Few elements shape our experience within a space as profoundly as daylight. Natural light does more than enhance visual comfort—it can influence our mood, boost our productivity, and improve our overall sense of well-being.

 

The way we design daylight into buildings is deeply shaped by culture and climate. In the UK, grey skies and modest window designs are common. In contrast, Scandinavian countries generally treat daylight as an essential part of architecture and planning. Regulation and compliance also have a significant role to play in the implementation of solutions to boost building performance and control light, shade and temperature within buildings in the Nordics. By looking north, the UK has much to learn about how light can be harnessed not only for comfort, but as a cornerstone of healthier, more human-centered spaces.

 

Architect and daylight certification expert, Paul Rogers explores the significance of daylight in our buildings with technical specialist and colleague at ACC Glas och Fasadkonsult, Tony Olsson. They will talk about the regional differences and climate influence in the use of natural light in building design. The discussion will highlight how these factors shape decisions around daylight in the built environment, and the vital role of regulation and planning in creating spaces that improve the daily lives of those who live and work in them.

The Interview

Q1: The availability of daylight and its impact on daily life
How does the availability of sun light impact our everyday lives?

Paul Rogers:

Just about all living things are built to respond to light. The image of sunflower tracking the sun by day comes to mind, but humans are every bit as sensitive to light. By light I mean that over hundreds of thousands of years of evolution our natural biorhythms are very much in tune with the earth’s cycles of light and dark both diurnally and seasonally. Some of us are more sensitive to these circadian cycles than others but the amount to which we are exposed to natural light affects everyone to some extent. Generally speaking, people become more aware of this connection as the seasonal differences in light exposure become most pronounced. It is interesting to see how even 10 degrees of latitude can make a difference to how people value light. I’m originally from Canada. Like many Canadians, I grew up around an hour or so from the US border. This place was around 49° latitude. People are aware that it gets darker in winter, but seasonal effects of lack of natural light are not frequently discussed. Rather, during the winter, discussions tend to be focused on the cold and maybe even the snow.

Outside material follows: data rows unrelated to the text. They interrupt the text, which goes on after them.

-- pv_equiv track=rewrite | github.com/tvtejas/Opinion_mining | feature/text_processing.py | noun
-- ===== SOURCE A (Python) =====
-- def noun(review_tags):
-- #     review_tags = pos(review_tags)
--     nouns = []
--     noun_list = []
--     for i in range(len(review_tags)):
--         temp = []
--         for j in range(len(review_tags[i])):
--             if review_tags[i][j][1] in ['NOUN','PROPN']:
--                 temp.append(str(review_tags[i][j][0]))
--         nouns.append(temp)
--         for i in nouns:
--             a = [w for w in i if len(w)>1]
--         noun_list.append(a)
--     return(noun_list)
-- ===== SOURCE B (Python) =====
-- def noun(review_tags):
--     return [[w for w, t in tags if t in ('NOUN', 'PROPN') and len(w) > 1]
--             for tags in review_tags]
-- ===== Notes on version B (the rewrite author's own statement) =====
-- stated objective: faster
-- what changed: B builds each output row in a single comprehension over the review's tags, dropping A's extra nouns accumulator and its per-review rescan of all previously collected noun lists.
import Mathlib
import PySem

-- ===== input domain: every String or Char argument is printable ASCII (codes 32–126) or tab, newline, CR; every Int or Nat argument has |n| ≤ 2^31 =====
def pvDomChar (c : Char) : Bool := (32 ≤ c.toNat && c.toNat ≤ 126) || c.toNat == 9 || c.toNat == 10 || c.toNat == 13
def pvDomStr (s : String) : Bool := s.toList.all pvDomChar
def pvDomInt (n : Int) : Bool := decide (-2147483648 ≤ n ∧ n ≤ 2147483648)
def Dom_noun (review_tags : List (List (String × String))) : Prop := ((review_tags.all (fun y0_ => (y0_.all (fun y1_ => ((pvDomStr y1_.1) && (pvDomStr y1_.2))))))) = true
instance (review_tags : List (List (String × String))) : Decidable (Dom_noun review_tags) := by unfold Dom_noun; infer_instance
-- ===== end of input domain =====

-- B replaces A's quadratic rescan of all previously collected noun lists by one comprehension per review (asymptotically faster).


-- ===== PORT A =====
-- literal transliteration: indexed loops via pyRange/pyGetD; 'for i in nouns: a = […]'
-- leaves a = the filtered LAST element of nouns (the dummy init is never the result, nouns ≠ [] there)
def noun (review_tags : List (List (String × String))) : List (List String) :=
  let st := (PySem.List.pyRange 0 (PySem.List.len review_tags) 1).foldl
    (fun (st : List (List String) × List (List String)) i =>
      let row := PySem.List.pyGetD review_tags i []
      let temp := (PySem.List.pyRange 0 (PySem.List.len row) 1).foldl
        (fun temp j =>
          let p := PySem.List.pyGetD row j ("", "")
          if p.2 = "NOUN" ∨ p.2 = "PROPN" then temp ++ [p.1] else temp) []
      let nouns := st.1 ++ [temp]
      let a := nouns.foldl (fun _ l => l.filter (fun w => PySem.Str.len w > 1)) []
      (nouns, st.2 ++ [a]))
    ([], [])
  st.2

-- ===== PORT B =====
def noun_alt (review_tags : List (List (String × String))) : List (List String) :=
  review_tags.map (fun tags =>
    tags.filterMap (fun p =>
      if (p.2 = "NOUN" ∨ p.2 = "PROPN") ∧ PySem.Str.len p.1 > 1 then some p.1 else none))

-- ===== PRECONDITION & SPEC =====
def Spec_noun (review_tags : List (List (String × String))) (out : List (List String)) : Prop := out = noun_alt review_tags
instance (review_tags : List (List (String × String))) (out : List (List String)) : Decidable (Spec_noun review_tags out) := by unfold Spec_noun; infer_instance

-- ===== CLAIM (what is proved, stated in full; the proofs are below) =====
def Claim_equal_noun : Prop := ∀ (review_tags : List (List (String × String))), Dom_noun review_tags → Spec_noun review_tags (noun review_tags)

-- ===== LEMMAS AND PROOFS =====

theorem noun_temp_go (row : List (String × String)) (acc : List String) :
    row.foldl (fun temp p =>
      if p.2 = "NOUN" ∨ p.2 = "PROPN" then temp ++ [p.1] else temp) acc
    = acc ++ (row.filter (fun p => decide (p.2 = "NOUN" ∨ p.2 = "PROPN"))).map Prod.fst := by
  induction row generalizing acc with
  | nil => simp
  | cons p rest ih =>
    by_cases h1 : p.2 = "NOUN" ∨ p.2 = "PROPN" <;>
      simp [h1, ih]

-- the inner loop builds exactly the filtered first components of the row
theorem noun_temp_eq (row : List (String × String)) :
    (PySem.List.pyRange 0 (PySem.List.len row) 1).foldl
      (fun temp j =>
        let p := PySem.List.pyGetD row j ("", "")
        if p.2 = "NOUN" ∨ p.2 = "PROPN" then temp ++ [p.1] else temp) []
    = (row.filter (fun p => decide (p.2 = "NOUN" ∨ p.2 = "PROPN"))).map Prod.fst := by
  rw [PySem.List.foldl_pyRange_zero_pyGetD row ("", "")
      (fun temp p => if p.2 = "NOUN" ∨ p.2 = "PROPN" then temp ++ [p.1] else temp) []]
  simpa using noun_temp_go row []

-- filter-then-filter-map equals the one-pass comprehension of B
theorem noun_row_eq (row : List (String × String)) :
    ((row.filter (fun p => decide (p.2 = "NOUN" ∨ p.2 = "PROPN"))).map Prod.fst).filter
      (fun w => decide (PySem.Str.len w > 1))
    = row.filterMap (fun p =>
        if (p.2 = "NOUN" ∨ p.2 = "PROPN") ∧ PySem.Str.len p.1 > 1 then some p.1 else none) := by
  induction row with
  | nil => rfl
  | cons p rest ih =>
    by_cases h1 : p.2 = "NOUN" ∨ p.2 = "PROPN" <;>
      by_cases h2 : 1 < p.1.length <;>
      · simp [PySem.Str.len_eq, h1, h2]
        simpa [PySem.Str.len_eq] using ih

-- the per-review body of A's outer loop, as a function of the row and the state
def nounBody (st : List (List String) × List (List String)) (row : List (String × String)) :
    List (List String) × List (List String) :=
  (st.1 ++ [(row.filter (fun p => decide (p.2 = "NOUN" ∨ p.2 = "PROPN"))).map Prod.fst],
   st.2 ++ [row.filterMap (fun p =>
      if (p.2 = "NOUN" ∨ p.2 = "PROPN") ∧ PySem.Str.len p.1 > 1 then some p.1 else none)])

theorem noun_body_eq (st : List (List String) × List (List String)) (row : List (String × String)) :
    (let temp := (PySem.List.pyRange 0 (PySem.List.len row) 1).foldl
        (fun temp j =>
          let p := PySem.List.pyGetD row j ("", "")
          if p.2 = "NOUN" ∨ p.2 = "PROPN" then temp ++ [p.1] else temp) []
     let nouns := st.1 ++ [temp]
     let a := nouns.foldl (fun _ l => l.filter (fun w => PySem.Str.len w > 1)) []
     ((nouns, st.2 ++ [a]) : List (List String) × List (List String)))
    = nounBody st row := by
  simp only [noun_temp_eq, List.foldl_append, List.foldl_cons, List.foldl_nil,
    noun_row_eq, nounBody]

theorem noun_outer_eq (review_tags : List (List (String × String)))
    (st : List (List String) × List (List String)) :
    (PySem.List.pyRange 0 (PySem.List.len review_tags) 1).foldl
      (fun (st : List (List String) × List (List String)) i =>
        let row := PySem.List.pyGetD review_tags i []
        let temp := (PySem.List.pyRange 0 (PySem.List.len row) 1).foldl
          (fun temp j =>
            let p := PySem.List.pyGetD row j ("", "")
            if p.2 = "NOUN" ∨ p.2 = "PROPN" then temp ++ [p.1] else temp) []
        let nouns := st.1 ++ [temp]
        let a := nouns.foldl (fun _ l => l.filter (fun w => PySem.Str.len w > 1)) []
        (nouns, st.2 ++ [a])) st
    = review_tags.foldl nounBody st := by
  rw [PySem.List.foldl_pyRange_zero_pyGetD review_tags []
      (fun (st : List (List String) × List (List String)) row =>
        let temp := (PySem.List.pyRange 0 (PySem.List.len row) 1).foldl
          (fun temp j =>
            let p := PySem.List.pyGetD row j ("", "")
            if p.2 = "NOUN" ∨ p.2 = "PROPN" then temp ++ [p.1] else temp) []
        let nouns := st.1 ++ [temp]
        let a := nouns.foldl (fun _ l => l.filter (fun w => PySem.Str.len w > 1)) []
        (nouns, st.2 ++ [a])) st]
  exact List.foldl_ext _ _ st (fun st row _ => noun_body_eq st row)

theorem noun_foldl_snd (review_tags : List (List (String × String)))
    (st : List (List String) × List (List String)) :
    (review_tags.foldl nounBody st).2 = st.2 ++ noun_alt review_tags := by
  induction review_tags generalizing st with
  | nil => simp [noun_alt]
  | cons row rest ih =>
    simp only [List.foldl_cons, ih, nounBody, noun_alt, List.map_cons, List.append_assoc,
      List.singleton_append]

-- ===== VERDICT (by name: the statement is the Claim_ definition above) =====
theorem noun_spec : Claim_equal_noun := by
  intro review_tags _
  show noun review_tags = noun_alt review_tags
  unfold noun
  rw [noun_outer_eq, noun_foldl_snd]
  simp
-- pv_equiv track=rewrite | github.com/AlexeyGulis/Algorithms | Heap, Priority Queue/design_twitter.py | help_funct
-- ===== SOURCE A (Python) =====
-- from typing import List
--
-- class Twitter:
--     user_twit = None
--     twit_user = None
--     twits = None
--     followers = None
--
--     def __init__(self):
--         self.user_twit = {}
--         self.twit_user = {}
--         self.twits = []
--         self.followers = {}
--
--     def postTweet(self, userId: int, tweetId: int) -> None:
--         if userId in self.user_twit:
--             self.user_twit[userId].append(tweetId)
--         else:
--             self.user_twit[userId] = [tweetId]
--         self.twit_user[tweetId] = userId
--         self.twits.append(tweetId)
--
--     def getNewsFeed(self, userId: int) -> List[int]:
--         j = 0
--         twit_news = []
--         for i in range(len(self.twits) - 1, -1, -1):
--             if j == 10:
--                 break
--             if self.twit_user[self.twits[i]] == userId:
--                 twit_news.append(self.twits[i])
--                 j += 1
--             else:
--                 if userId in self.followers:
--                     if self.twit_user[self.twits[i]] in self.followers[userId]:
--                         twit_news.append(self.twits[i])
--                         j += 1
--         return twit_news
--
--     def follow(self, followerId: int, followeeId: int) -> None:
--         if followerId in self.followers:
--             if followeeId not in self.followers[followerId]:
--                 self.followers[followerId].append(followeeId)
--         else:
--             self.followers[followerId] = [followeeId]
--
--     def unfollow(self, followerId: int, followeeId: int) -> None:
--         if followerId in self.followers:
--             if followeeId in self.followers[followerId]:
--                 del self.followers[followerId][self.followers[followerId].index(followeeId)]
--
-- def help_funct(list1,list2):
--     answer = []
--     obj = None
--     for i in range(len(list1)):
--         if list1[i] == 'Twitter':
--             obj = Twitter()
--             answer.append(None)
--         if list1[i] == 'postTweet':
--             answer.append(obj.postTweet(list2[i][0],list2[i][1]))
--         if list1[i] == 'getNewsFeed':
--             answer.append(obj.getNewsFeed(list2[i][0]))
--         if list1[i] == 'follow':
--             answer.append(obj.follow(list2[i][0], list2[i][1]))
--         if list1[i] == 'unfollow':
--             answer.append(obj.unfollow(list2[i][0], list2[i][1]))
--
--     return answer
-- ===== SOURCE B (Python) =====
-- from typing import List
--
-- class _Feed:
--     """Per-user chronological tweet lists; feed = sort-merge of followees' tweets."""
--
--     def __init__(self):
--         self.time = 0
--         self.tweets = {}      # userId -> [(time, tweetId)] in chronological order
--         self.following = {}   # userId -> list of followees (no duplicates)
--
--     def postTweet(self, userId, tweetId):
--         self.tweets.setdefault(userId, []).append((self.time, tweetId))
--         self.time += 1
--
--     def getNewsFeed(self, userId):
--         cands = [userId] + [u for u in self.following.get(userId, []) if u != userId]
--         items = []
--         for u in cands:
--             items.extend(self.tweets.get(u, []))
--         items.sort(key=lambda p: p[0], reverse=True)
--         return [tid for _, tid in items[:10]]
--
--     def follow(self, followerId, followeeId):
--         fl = self.following.setdefault(followerId, [])
--         if followeeId not in fl:
--             fl.append(followeeId)
--
--     def unfollow(self, followerId, followeeId):
--         fl = self.following.get(followerId)
--         if fl is not None and followeeId in fl:
--             fl.remove(followeeId)
--
-- def help_funct(list1, list2):
--     answer = []
--     obj = None
--     for i in range(len(list1)):
--         cmd = list1[i]
--         if cmd == 'Twitter':
--             obj = _Feed()
--             answer.append(None)
--         elif cmd == 'postTweet':
--             answer.append(obj.postTweet(list2[i][0], list2[i][1]))
--         elif cmd == 'getNewsFeed':
--             answer.append(obj.getNewsFeed(list2[i][0]))
--         elif cmd == 'follow':
--             answer.append(obj.follow(list2[i][0], list2[i][1]))
--         elif cmd == 'unfollow':
--             answer.append(obj.unfollow(list2[i][0], list2[i][1]))
--     return answer
-- ===== Notes on version B (the rewrite author's own statement) =====
-- stated objective: alternative
-- what changed: Replaces the single global tweet log that A rescans backwards on every getNewsFeed (attributing each tweet via a tweetId->user dict) with per-user timestamped tweet lists; a feed concatenates only the queried user's and followees' lists and sorts them by time descending. Pre_ excludes inputs where A raises (an operation before any 'Twitter' -> AttributeError, a missing/short argument row -> IndexError) and inputs that post the same tweet id twice, where A's twit_user dict overwrite silently re-attributes every copy of the id to its last poster - an accidental duplicate-key behaviour.
import Mathlib
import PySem

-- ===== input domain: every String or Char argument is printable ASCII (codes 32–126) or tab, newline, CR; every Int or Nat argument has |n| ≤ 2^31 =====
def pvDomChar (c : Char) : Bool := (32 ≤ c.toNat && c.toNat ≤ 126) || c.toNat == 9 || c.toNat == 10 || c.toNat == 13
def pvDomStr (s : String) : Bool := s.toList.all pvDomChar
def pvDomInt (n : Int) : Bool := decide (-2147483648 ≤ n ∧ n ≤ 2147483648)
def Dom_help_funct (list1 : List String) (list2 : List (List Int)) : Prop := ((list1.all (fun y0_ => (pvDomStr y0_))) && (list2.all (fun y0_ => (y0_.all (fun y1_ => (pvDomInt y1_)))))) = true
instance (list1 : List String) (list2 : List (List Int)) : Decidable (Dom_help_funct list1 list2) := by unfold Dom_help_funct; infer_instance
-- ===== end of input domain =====

-- B replaces A's backward scan of the single global tweet log on every getNewsFeed by per-user
-- timestamped tweet lists merged by a sort per feed query (objective: alternative algorithm).

-- ===== PORT A =====
-- Twitter object state: user_twit, twit_user, twits, followers
structure TwA where
  ut : PySem.Dict Int (List Int)
  tu : PySem.Dict Int Int
  tw : List Int
  fo : PySem.Dict Int (List Int)
deriving Repr, DecidableEq

def twInit : TwA := ⟨PySem.Dict.empty, PySem.Dict.empty, [], PySem.Dict.empty⟩

-- postTweet
def postA (o : TwA) (userId tweetId : Int) : TwA :=
  { o with
    ut := if o.ut.contains userId then o.ut.modify userId [] (· ++ [tweetId])
          else o.ut.insert userId [tweetId],
    tu := o.tu.insert tweetId userId,
    tw := o.tw ++ [tweetId] }

-- the body of getNewsFeed's for-loop over the descending index range, with counter j and accumulator
def feedAGo (o : TwA) (userId : Int) : List Int → Int → List Int → List Int
  | [], _, acc => acc
  | i :: rest, j, acc =>
    if j = 10 then acc
    else
      let t := PySem.List.pyGetD o.tw i 0   -- index is always in range on reachable states
      if o.tu.getD t 0 = userId then feedAGo o userId rest (j + 1) (acc ++ [t])
      else if o.fo.contains userId then
        if (o.fo.getD userId []).contains (o.tu.getD t 0) then feedAGo o userId rest (j + 1) (acc ++ [t])
        else feedAGo o userId rest j acc
      else feedAGo o userId rest j acc

-- getNewsFeed: scan the global log back to front, collecting up to 10 matching tweets
def feedA (o : TwA) (userId : Int) : List Int :=
  feedAGo o userId (PySem.List.pyRange ((o.tw.length : Int) - 1) (-1) (-1)) 0 []

-- follow
def followA (o : TwA) (followerId followeeId : Int) : TwA :=
  { o with fo :=
      if o.fo.contains followerId then
        (if (o.fo.getD followerId []).contains followeeId then o.fo
         else o.fo.modify followerId [] (· ++ [followeeId]))
      else o.fo.insert followerId [followeeId] }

In Canada, winters are normally very cold but for wide swatches of the country they are also relatively sunny. With the cold air there is little humidity and this means that there is often a crisp light. And for much of the winter, this light is normally reflected off snow. But there is also the fact that more than half of the population of Canada live in detached single-family dwellings. With this kind of climate combined with low-density development, people are getting enough natural light indoors.

In the UK and Scandinavia, it is more common that people live in apartment buildings in urban areas. And then in the UK the skies are often grey and cloudy. That, in combination with urban density, means adequate access to natural light becomes a challenge. But the UK’s location latitudinally is still not high enough that you have the winter darkness in the same way as you do in Scandinavia. If you look at a map you see that Edinburgh is at a similar latitude as Copenhagen but also that Helsinki, Oslo and Stockholm are much higher up at 60 degrees latitude. This means that for the majority of people in the UK, the winter will be much different than it is for Scandinavians.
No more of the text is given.